WHAT TO PRODUCE:
The line containing "(pq : (Char" marks the end: output every line of the data up to it, and that line too, exactly as written.

DATA FOR ANALYSIS:
______________________________

-- a violated pair makes the counter loop fail
theorem pvCnt_false_of_bad (s t : List Char)
    (hmap : (pvPcs s 0).map Prod.fst = (pvPcs t 0).map Prod.fst)
    (pq : (Char × Int) × (Char × Int)) (hmem : pq ∈ (pvPcs s 0).zip (pvPcs t 0))
    (hbad : ¬ pvOKPair pq.1 pq.2) :
    pvCntLoop (s.zip t) 0 0 = false := by
  obtain ⟨⟨c, si⟩, ⟨d, ti⟩⟩ := pq
  have hcd : c = d := pvZip_fst_eq _ _ hmap _ hmem
  have hviol : (c = 'L' ∧ si < ti) ∨ (c = 'R' ∧ ti < si) := by
    unfold pvOKPair at hbad
    by_cases hL : c = 'L' ∧ si < ti
    · exact Or.inl hL
    by_cases hR : c = 'R' ∧ ti < si
    · exact Or.inr hR
    exfalso
    push Not at hL hR
    apply hbad
    refine ⟨hcd, fun h => ?_, fun h => ?_⟩
    · have := hL h
      simp only
      omega
    · have := hR h
      simp only
      omega
  cases hb : pvCntLoop (s.zip t) 0 0
  · rfl
  · exfalso
    have hall := (pvCntLoop_iff _ 0 0).mp hb
    rcases hviol with ⟨hc, hlt⟩ | ⟨hc, hlt⟩
    · -- L case: violation at prefix si + 1
      have hmemL : (si, ti) ∈ (pvPosC 'L' s 0).zip (pvPosC 'L' t 0) := by
        rw [pvPosC_eq_filterMap 'L' (by decide) s 0, pvPosC_eq_filterMap 'L' (by decide) t 0,
          pvZipFilter 'L' _ _ hmap, List.mem_filterMap]
        exact ⟨((c, si), (d, ti)), hmem, by simp [hc]⟩
      obtain ⟨k, hk, hkeq⟩ := List.getElem_of_mem hmemL
      rw [List.getElem_zip] at hkeq
      have hps : (pvPosC 'L' s 0)[k]'(by rw [List.length_zip] at hk; omega) = si := by
        have := congrArg Prod.fst hkeq; simpa using this
      have hpt : (pvPosC 'L' t 0)[k]'(by rw [List.length_zip] at hk; omega) = ti := by
        have := congrArg Prod.snd hkeq; simpa using this
      have hsi0 : 0 ≤ si := by
        have : si ∈ pvPosC 'L' s 0 := hps ▸ List.getElem_mem _
        exact pvPosC_ge 'L' s 0 si this
      have hsilt : si < (s.length : Int) := by
        have : si ∈ pvPosC 'L' s 0 := hps ▸ List.getElem_mem _
        have := pvPosC_lt 'L' s 0 si this; omega
      have htilt : ti < (t.length : Int) := by
        have : ti ∈ pvPosC 'L' t 0 := hpt ▸ List.getElem_mem _
        have := pvPosC_lt 'L' t 0 ti this; omega
      set j : Nat := si.toNat with hj
      have hjlen : j < (s.zip t).length := by rw [List.length_zip]; omega
      have hcond := (hall j hjlen).1
      rw [pvWL] at hcond
      have h1 : ((s.zip t).take (j + 1)).countP (fun p => p.1 = 'L')
          = (s.take (j + 1)).countP (fun x => x = 'L') :=
        pvZip_countP_fst 'L' s t (j + 1) (by omega) (by omega)
      have h2 : ((s.zip t).take (j + 1)).countP (fun p => p.2 = 'L')
          = (t.take (j + 1)).countP (fun x => x = 'L') :=
        pvZip_countP_snd 'L' s t (j + 1) (by omega) (by omega)
      have h3 := pvPosC_countP 'L' s 0 (j + 1)
      have h4 := pvPosC_countP 'L' t 0 (j + 1)
      have hcast : (0 : Int) + ((j + 1 : Nat) : Int) = si + 1 := by push_cast; omega
      rw [hcast] at h3 h4
      have h5 : k < (pvPosC 'L' s 0).countP (fun z => z < si + 1) := by
        have hkp : k < (pvPosC 'L' s 0).length := by rw [List.length_zip] at hk; omega
        exact pvSorted_count_ge (pvPosC 'L' s 0) (pvPosC_sorted 'L' s 0) k hkp si hps
      have h6 : (pvPosC 'L' t 0).countP (fun z => z < si + 1) ≤ k := by
        have hkq : k < (pvPosC 'L' t 0).length := by rw [List.length_zip] at hk; omega
        exact pvSorted_count_le (pvPosC 'L' t 0) (pvPosC_sorted 'L' t 0) k hkq ti si hpt hlt
      rw [h1, h2] at hcond
      omega
    · -- R case: violation at prefix ti + 1
      have hmemR : (si, ti) ∈ (pvPosC 'R' s 0).zip (pvPosC 'R' t 0) := by
        rw [pvPosC_eq_filterMap 'R' (by decide) s 0, pvPosC_eq_filterMap 'R' (by decide) t 0,
          pvZipFilter 'R' _ _ hmap, List.mem_filterMap]
        exact ⟨((c, si), (d, ti)), hmem, by simp [hc]⟩
      obtain ⟨k, hk, hkeq⟩ := List.getElem_of_mem hmemR
      rw [List.getElem_zip] at hkeq
      have hps : (pvPosC 'R' s 0)[k]'(by rw [List.length_zip] at hk; omega) = si := by
        have := congrArg Prod.fst hkeq; simpa using this
      have hpt : (pvPosC 'R' t 0)[k]'(by rw [List.length_zip] at hk; omega) = ti := by
        have := congrArg Prod.snd hkeq; simpa using this
      have hti0 : 0 ≤ ti := by
        have : ti ∈ pvPosC 'R' t 0 := hpt ▸ List.getElem_mem _
        exact pvPosC_ge 'R' t 0 ti this
      have hsilt : si < (s.length : Int) := by
        have : si ∈ pvPosC 'R' s 0 := hps ▸ List.getElem_mem _
        have := pvPosC_lt 'R' s 0 si this; omega
      have htilt : ti < (t.length : Int) := by
        have : ti ∈ pvPosC 'R' t 0 := hpt ▸ List.getElem_mem _
        have := pvPosC_lt 'R' t 0 ti this; omega
      set j : Nat := ti.toNat with hj
      have hjlen : j < (s.zip t).length := by rw [List.length_zip]; omega
      have hcond := (hall j hjlen).2
      rw [pvWR] at hcond
      have h1 : ((s.zip t).take (j + 1)).countP (fun p => p.1 = 'R')
          = (s.take (j + 1)).countP (fun x => x = 'R') :=
        pvZip_countP_fst 'R' s t (j + 1) (by omega) (by omega)
      have h2 : ((s.zip t).take (j + 1)).countP (fun p => p.2 = 'R')
          = (t.take (j + 1)).countP (fun x => x = 'R') :=
        pvZip_countP_snd 'R' s t (j + 1) (by omega) (by omega)
      have h3 := pvPosC_countP 'R' s 0 (j + 1)
      have h4 := pvPosC_countP 'R' t 0 (j + 1)
      have hcast : (0 : Int) + ((j + 1 : Nat) : Int) = ti + 1 := by push_cast; omega
      rw [hcast] at h3 h4
      have h5 : k < (pvPosC 'R' t 0).countP (fun z => z < ti + 1) := by
        have hkp : k < (pvPosC 'R' t 0).length := by rw [List.length_zip] at hk; omega
        exact pvSorted_count_ge (pvPosC 'R' t 0) (pvPosC_sorted 'R' t 0) k hkp ti hpt
      have h6 : (pvPosC 'R' s 0).countP (fun z => z < ti + 1) ≤ k := by
        have hkq : k < (pvPosC 'R' s 0).length := by rw [List.length_zip] at hk; omega
        exact pvSorted_count_le (pvPosC 'R' s 0) (pvPosC_sorted 'R' s 0) k hkq si ti hps hlt
      rw [h1, h2] at hcond
      omega

-- all pairs acceptable (and equal lengths) make the counter loop succeed
theorem pvCnt_true_of_ok (s t : List Char) (hlen : s.length = t.length)
    (hmap : (pvPcs s 0).map Prod.fst = (pvPcs t 0).map Prod.fst)
    (hok : ∀ pq ∈ (pvPcs s 0).zip (pvPcs t 0), pvOKPair pq.1 pq.2) :
    pvCntLoop (s.zip t) 0 0 = true := by
  rw [pvCntLoop_iff]
  intro j hj
  rw [List.length_zip] at hj
  have hjs : j + 1 ≤ s.length := by omega
  have hjt : j + 1 ≤ t.length := by omega
  have hzipL : (pvPosC 'L' s 0).zip (pvPosC 'L' t 0)
      = ((pvPcs s 0).zip (pvPcs t 0)).filterMap
          (fun pq => if pq.1.1 = 'L' then some (pq.1.2, pq.2.2) else none) := by
    rw [pvPosC_eq_filterMap 'L' (by decide) s 0, pvPosC_eq_filterMap 'L' (by decide) t 0]
    exact pvZipFilter 'L' _ _ hmap
  have hzipR : (pvPosC 'R' s 0).zip (pvPosC 'R' t 0)
      = ((pvPcs s 0).zip (pvPcs t 0)).filterMap
          (fun pq => if pq.1.1 = 'R' then some (pq.1.2, pq.2.2) else none) := by
    rw [pvPosC_eq_filterMap 'R' (by decide) s 0, pvPosC_eq_filterMap 'R' (by decide) t 0]
    exact pvZipFilter 'R' _ _ hmap
  constructor
  · -- L counter
    rw [pvWL, pvZip_countP_fst 'L' s t (j + 1) hjs hjt, pvZip_countP_snd 'L' s t (j + 1) hjs hjt,
      ← pvPosC_countP 'L' s 0 (j + 1), ← pvPosC_countP 'L' t 0 (j + 1)]
    have hmono := pvCount_mono (pvPosC 'L' s 0) (pvPosC 'L' t 0)
      (by
        rw [pvPosC_eq_filterMap 'L' (by decide) s 0, pvPosC_eq_filterMap 'L' (by decide) t 0]
        exact pvSel_len 'L' _ _ hmap)
      (by
        intro xy hm
        rw [hzipL, List.mem_filterMap] at hm
        obtain ⟨pq, hpq, hsel⟩ := hm
        have hOK := hok pq hpq
        by_cases hL : pq.1.1 = 'L'
        · rw [if_pos hL] at hsel
          have hxy2 := Option.some.inj hsel
          rw [← hxy2]
          exact hOK.2.1 hL
        · rw [if_neg hL] at hsel; exact absurd hsel (by simp))
      (0 + ((j + 1 : Nat) : Int))
    omega
  · -- R counter
    rw [pvWR, pvZip_countP_fst 'R' s t (j + 1) hjs hjt, pvZip_countP_snd 'R' s t (j + 1) hjs hjt,
      ← pvPosC_countP 'R' s 0 (j + 1), ← pvPosC_countP 'R' t 0 (j + 1)]
    have hmono := pvCount_mono (pvPosC 'R' t 0) (pvPosC 'R' s 0)
      (by
        rw [pvPosC_eq_filterMap 'R' (by decide) s 0, pvPosC_eq_filterMap 'R' (by decide) t 0]
        exact (pvSel_len 'R' _ _ hmap).symm)
      (by
        intro xy hm
        have hswap := List.zip_swap (pvPosC 'R' s 0) (pvPosC 'R' t 0)
        rw [← hswap, List.mem_map] at hm
        obtain ⟨⟨a, b⟩, hab, habe⟩ := hm
        have hxa : xy = (b, a) := by rw [← habe]; rfl
        subst hxa
        rw [hzipR, List.mem_filterMap] at hab
        obtain ⟨pq, hpq, hsel⟩ := hab
        have hOK := hok pq hpq
        by_cases hR : pq.1.1 = 'R'
        · rw [if_pos hR] at hsel
          have h2 := Option.some.inj hsel
          have ha : pq.1.2 = a := by rw [show a = (a, b).1 from rfl, ← h2]
          have hb : pq.2.2 = b := by rw [show b = (a, b).2 from rfl, ← h2]
          show a ≤ b
          rw [← ha, ← hb]
          exact hOK.2.2 hR
        · rw [if_neg hR] at hsel; exact absurd hsel (by simp))
      (0 + ((j + 1 : Nat) : Int))
    omega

______________________________

PROBLEM SOLUTION:
-- a violated pair makes the counter loop fail
theorem pvCnt_false_of_bad (s t : List Char)
    (hmap : (pvPcs s 0).map Prod.fst = (pvPcs t 0).map Prod.fst)
    (pq : (Char × Int) × (Char × Int)) (hmem : pq ∈ (pvPcs s 0).zip (pvPcs t 0))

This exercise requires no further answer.